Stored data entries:
-- pv_equiv track=rewrite | github.com/Hajin74/problem-solving | 프로그래머스/lv1/82612. 부족한 금액 계산하기/부족한 금액 계산하기.py | solution
-- ===== SOURCE A (Python) =====
-- def solution(price, money, count):
--     result = money
--     for i in range(1, count + 1):
--         result -= price * i
--     if result < 0:
--         return -result
--     else:
--         return 0
-- ===== SOURCE B (Python) =====
-- def solution(price, money, count):
--     n = count if count > 0 else 0
--     total = price * (n * (n + 1) // 2)
--     return total - money if total > money else 0
-- ===== Notes on version B (the rewrite author's own statement) =====
-- stated objective: faster
-- what changed: replaces the O(count) subtraction loop with the closed-form arithmetic series price*count*(count+1)//2 and a single comparison
import Mathlib
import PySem

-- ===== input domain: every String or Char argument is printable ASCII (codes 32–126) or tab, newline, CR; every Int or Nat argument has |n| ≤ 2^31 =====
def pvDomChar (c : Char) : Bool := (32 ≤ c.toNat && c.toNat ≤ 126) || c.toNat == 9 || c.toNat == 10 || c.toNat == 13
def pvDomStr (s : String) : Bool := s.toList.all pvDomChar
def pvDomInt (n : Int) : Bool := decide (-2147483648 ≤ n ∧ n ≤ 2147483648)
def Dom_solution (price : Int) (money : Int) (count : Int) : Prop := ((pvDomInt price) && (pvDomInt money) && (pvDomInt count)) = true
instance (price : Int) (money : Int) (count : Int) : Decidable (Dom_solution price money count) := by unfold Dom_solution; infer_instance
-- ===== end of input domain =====

-- B replaces A's O(count) subtraction loop by the closed-form arithmetic series (faster).

-- ===== PORT A =====
def solution (price : Int) (money : Int) (count : Int) : Int :=
  let result := (PySem.List.pyRange 1 (count + 1) 1).foldl (fun r i => r - price * i) money
  if result < 0 then -result else 0

-- ===== PORT B =====
def solution_alt (price : Int) (money : Int) (count : Int) : Int :=
  let n : Int := if count > 0 then count else 0
  let total := price * PySem.Int.floordiv (n * (n + 1)) 2
  if total > money then total - money else 0

-- ===== PRECONDITION & SPEC =====
def Spec_solution (price : Int) (money : Int) (count : Int) (out : Int) : Prop := out = solution_alt price money count
instance (price : Int) (money : Int) (count : Int) (out : Int) : Decidable (Spec_solution price money count out) := by unfold Spec_solution; infer_instance

-- ===== CLAIM (what is proved, stated in full; the proofs are below) =====
def Claim_equal_solution : Prop := ∀ (price : Int) (money : Int) (count : Int), Dom_solution price money count → Spec_solution price money count (solution price money count)

-- ===== LEMMAS AND PROOFS =====

-- sum 1..n as a recursive Int value
def triSum : Nat → Int
  | 0 => 0
  | n + 1 => triSum n + (n + 1)

theorem two_mul_triSum (n : Nat) : 2 * triSum n = (n : Int) * (n + 1) := by
  induction n with
  | zero => simp [triSum]
  | succ k ih => simp only [triSum]; push_cast; rw [mul_add, ih]; ring

theorem foldl_sub_range (price : Int) (n : Nat) (m : Int) :
    (List.map (fun k : Nat => (1 : Int) + (k : Int)) (List.range n)).foldl (fun r i => r - price * i) m
      = m - price * triSum n := by
  induction n generalizing m with
  | zero => simp [triSum]
  | succ k ih =>
    rw [List.range_succ, List.map_append, List.foldl_append, ih]
    simp [triSum]; ring

theorem solution_spec : Claim_equal_solution := by
  intro price money count _
  unfold Spec_solution solution solution_alt
  rw [PySem.List.pyRange_one]
  have hrw : count + 1 - 1 = count := by ring
  rw [hrw, foldl_sub_range]
  by_cases hc : count > 0
  · have hn : ((count.toNat : Int)) = count := Int.toNat_of_nonneg (le_of_lt hc)
    have h2 : 2 * triSum count.toNat = count * (count + 1) := by
      rw [two_mul_triSum, hn]
    have hfd : PySem.Int.floordiv (count * (count + 1)) 2 = triSum count.toNat := by
      rw [PySem.Int.floordiv_eq_iff_of_pos (by omega)]; omega
    simp only [hc, if_pos]
    rw [hfd]
    set t := price * triSum count.toNat
    split_ifs <;> omega
  · have hn : count.toNat = 0 := by omega
    simp only [hc, hn, triSum]
    simp [PySem.Int.floordiv]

- Problem
Please copy every line in the entries where "loop" appears.

- Written response
-- what changed: replaces the O(count) subtraction loop with the closed-form arithmetic series price*count*(count+1)//2 and a single comparison
-- B replaces A's O(count) subtraction loop by the closed-form arithmetic series (faster).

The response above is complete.